Keywords: ChatGPT, Chat Generative Pre-trained Transformer, GPT-4, Generative Pre-trained Transformer 4, artificial intelligence, AI, medical education, Japanese Medical Licensing Examination, medical licensing, clinical support, learning model
Introduction
ChatGPT (Chat Generative Pre-trained Transformer; OpenAI) is a state-of-the-art large language model (LLM) that can simulate human-like conversations based on user input [1]. As a continually evolving model in natural language processing (NLP), ChatGPT has the potential to be a valuable tool for clinical support and medical education, as already explored by Microsoft and OpenAI [2]. Studies have revealed that ChatGPT provided highly accurate answers to the US Certified Public Accountant exam and the US bar exam [3,4]. In the medical domain, ChatGPT achieved the passing criteria for the US Medical Licensing Examination (USMLE) [5,6]. Although challenges persist in applying ChatGPT to clinical medicine [7-9], it has demonstrated sufficient performance in English examinations [10].

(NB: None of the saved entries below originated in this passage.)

-- pv_equiv track=rewrite | github.com/csprinkl/AdventOfCode2025 | Day6/Part2/TrashCompactor.py | split_into_problems
-- ===== SOURCE A (Python) =====
-- def split_into_problems(columns):
--     """Group consecutive non-space columns into problem blocks."""
--     problems = []
--     current = []
--
--     for col in columns:
--         if all(c == ' ' for c in col):
--             if current:
--                 problems.append(current)
--                 current = []
--         else:
--             current.append(col)
--
--     if current:
--         problems.append(current)
--
--     return problems
-- ===== SOURCE B (Python) =====
-- from itertools import groupby
--
--
-- def split_into_problems(columns):
--     """Group consecutive non-space columns into problem blocks."""
--     is_space = lambda col: all(c == ' ' for c in col)
--     return [list(g) for key, g in groupby(columns, key=is_space) if not key]
-- ===== Notes on version B (the rewrite author's own statement) =====
-- stated objective: idiomatic
-- what changed: Replaces the manual accumulator loop (current block flushed on separators, plus a trailing flush) with itertools.groupby keyed on all-space, keeping only the non-space runs.
import Mathlib
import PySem

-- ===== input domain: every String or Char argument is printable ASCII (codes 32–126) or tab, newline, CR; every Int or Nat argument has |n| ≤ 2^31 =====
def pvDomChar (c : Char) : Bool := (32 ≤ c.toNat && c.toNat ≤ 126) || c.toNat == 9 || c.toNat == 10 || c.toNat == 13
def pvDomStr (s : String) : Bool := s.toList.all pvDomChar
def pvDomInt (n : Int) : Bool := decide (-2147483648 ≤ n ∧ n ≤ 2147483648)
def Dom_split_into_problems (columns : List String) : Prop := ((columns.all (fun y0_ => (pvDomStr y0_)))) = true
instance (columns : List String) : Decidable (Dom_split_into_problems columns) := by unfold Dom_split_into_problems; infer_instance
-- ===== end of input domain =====

-- B groups columns with a groupby keyed on the all-space predicate and keeps the non-space runs,
-- instead of A's accumulator loop (objective: idiomatic).


-- ===== PORT A =====
-- `all(c == ' ' for c in col)`
def pvIsSpaceCol (col : String) : Bool := col.toList.all (fun c => c == ' ')

-- the for-loop over `columns`, state = (problems, current)
def pvLoopA : List String → List (List String) → List String → (List (List String) × List String)
  | [], problems, current => (problems, current)
  | col :: rest, problems, current =>
    if pvIsSpaceCol col then
      if current ≠ [] then pvLoopA rest (problems ++ [current]) []
      else pvLoopA rest problems current
    else pvLoopA rest problems (current ++ [col])

def split_into_problems (columns : List String) : List (List String) :=
  let st := pvLoopA columns [] []
  if st.2 ≠ [] then st.1 ++ [st.2] else st.1

-- ===== PORT B =====
-- itertools.groupby(columns, key=is_space): maximal runs of equal key, in order, as (key, run)
def pvGroupBy (key : String → Bool) : List String → List (Bool × List String)
  | [] => []
  | c :: cs =>
    match pvGroupBy key cs with
    | (k, g) :: rest => if key c == k then (k, c :: g) :: rest else (key c, [c]) :: (k, g) :: rest
    | [] => [(key c, [c])]

def split_into_problems_alt (columns : List String) : List (List String) :=
  (pvGroupBy pvIsSpaceCol columns).filterMap (fun p => if p.1 then none else some p.2)

-- ===== PRECONDITION & SPEC =====
def Spec_split_into_problems (columns : List String) (out : List (List String)) : Prop := out = split_into_problems_alt columns
instance (columns : List String) (out : List (List String)) : Decidable (Spec_split_into_problems columns out) := by unfold Spec_split_into_problems; infer_instance

-- ===== CLAIM (what is proved, stated in full; the proofs are below) =====
def Claim_equal_split_into_problems : Prop := ∀ (columns : List String), Dom_split_into_problems columns → Spec_split_into_problems columns (split_into_problems columns)

-- ===== LEMMAS AND PROOFS =====

-- proof helper: A's result from state (no accumulated problems), recursively
def pvG : List String → List String → List (List String)
  | [], current => if current ≠ [] then [current] else []
  | col :: rest, current =>
    if pvIsSpaceCol col then
      if current ≠ [] then current :: pvG rest [] else pvG rest []
    else pvG rest (current ++ [col])

def pvFilt (gs : List (Bool × List String)) : List (List String) :=
  gs.filterMap (fun p => if p.1 then none else some p.2)

-- proof helper: B's result with a pending non-empty current block prepended/merged
def pvConsCur (current : List String) (gs : List (Bool × List String)) : List (List String) :=
  if current = [] then pvFilt gs
  else match gs with
    | (false, g) :: rest => (current ++ g) :: pvFilt rest
    | _ => current :: pvFilt gs

theorem pvLoopA_acc (columns : List String) (problems : List (List String)) (current : List String) :
    (if (pvLoopA columns problems current).2 = [] then (pvLoopA columns problems current).1
     else (pvLoopA columns problems current).1 ++ [(pvLoopA columns problems current).2])
      = problems ++ pvG columns current := by
  induction columns generalizing problems current with
  | nil => simp [pvLoopA, pvG]; split <;> simp_all
  | cons col rest ih =>
    by_cases h1 : pvIsSpaceCol col <;> by_cases h2 : current = [] <;>
      simp [pvLoopA, pvG, h1, h2, ih, List.append_assoc]

theorem pvG_eq_consCur (columns : List String) (current : List String) :
    pvG columns current = pvConsCur current (pvGroupBy pvIsSpaceCol columns) := by
  induction columns generalizing current with
  | nil =>
    simp only [pvG, pvGroupBy, pvConsCur, pvFilt]
    split <;> simp_all
  | cons col rest ih =>
    simp only [pvG, pvGroupBy]
    by_cases hs : pvIsSpaceCol col <;>
      cases hg : pvGroupBy pvIsSpaceCol rest with
    | nil => simp [hs, ih, hg, pvConsCur, pvFilt] <;> split <;> simp_all
    | cons p ps =>
      obtain ⟨k, g⟩ := p
      cases k <;> simp [hs, ih, hg, pvConsCur, pvFilt] <;> split <;> simp_all

-- ===== VERDICT (by name: the statement is the Claim_ definition above) =====
theorem split_into_problems_spec : Claim_equal_split_into_problems := by
  intro columns _
  unfold Spec_split_into_problems split_into_problems split_into_problems_alt
  simp only [ne_eq, ite_not]
  rw [pvLoopA_acc, pvG_eq_consCur]
  simp [pvConsCur, pvFilt]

However, in a previous study, ChatGPT, based on GPT-3.5 (Generative Pre-trained Transformer), performed poorly for 77 out of 79 medical students on a South Korean parasitology examination, which resulted in questions about its ability to provide medically accurate responses in non-English languages [11]. On March 14, 2023, OpenAI unveiled GPT-4, the latest version of its LLM [12]. Compared with its predecessor GPT-3.5, GPT-4 is “more reliable, creative, and able to handle many more nuanced instructions” [12]. OpenAI announced that GPT-4 could perform well in academic and specialized fields [12,13], and its performance in languages other than English was enhanced. However, OpenAI has yet to verify the performance of GPT-4 in the medical field in Japanese. When considering the application of GPT-4 to medical education and clinical practice in non–English-speaking regions, confirming its reliability for clinical reasoning and medical knowledge in non-English languages is critical [14].
Therefore, this study compared the accuracy of GPT-3.5 and GPT-4 on the Japanese Medical Licensing Examination (JMLE) [15]. Furthermore, the accuracy of each model was compared for various question types and difficulty levels.
Methods
Overview
We used the default mode of ChatGPT, which is based on GPT-3.5, and the GPT-4 model of ChatGPT Plus. The latest JMLE, number 117, conducted on February 4 and 5, 2023, was also used for this study. The JMLE comprises 400 questions, which were classified into 3 categories: essential knowledge questions, which test the knowledge and ethics required of a doctor; general clinical questions, which cover numerous diseases; and specific disease questions, which test the knowledge of each disease [15]. Furthermore, we categorized those questions into 3 types: general questions that tested knowledge of a specific topic, clinical questions that required case presentation and clinical reasoning, and clinical sentence questions with several questions in a single case. The passing criteria of the 117th JMLE are as follows: a minimum score of 80% on the essential knowledge questions and 74.6% on the remaining questions [15,16]. The exclusion criteria included questions for which the Ministry of Health, Labour and Welfare (MHLW) announced as being excluded (n=5), as well as questions containing tables (n=7), images (n=125), and underlining (n=9), which are not recognized by ChatGPT. In total, 254 questions were used in the final analysis.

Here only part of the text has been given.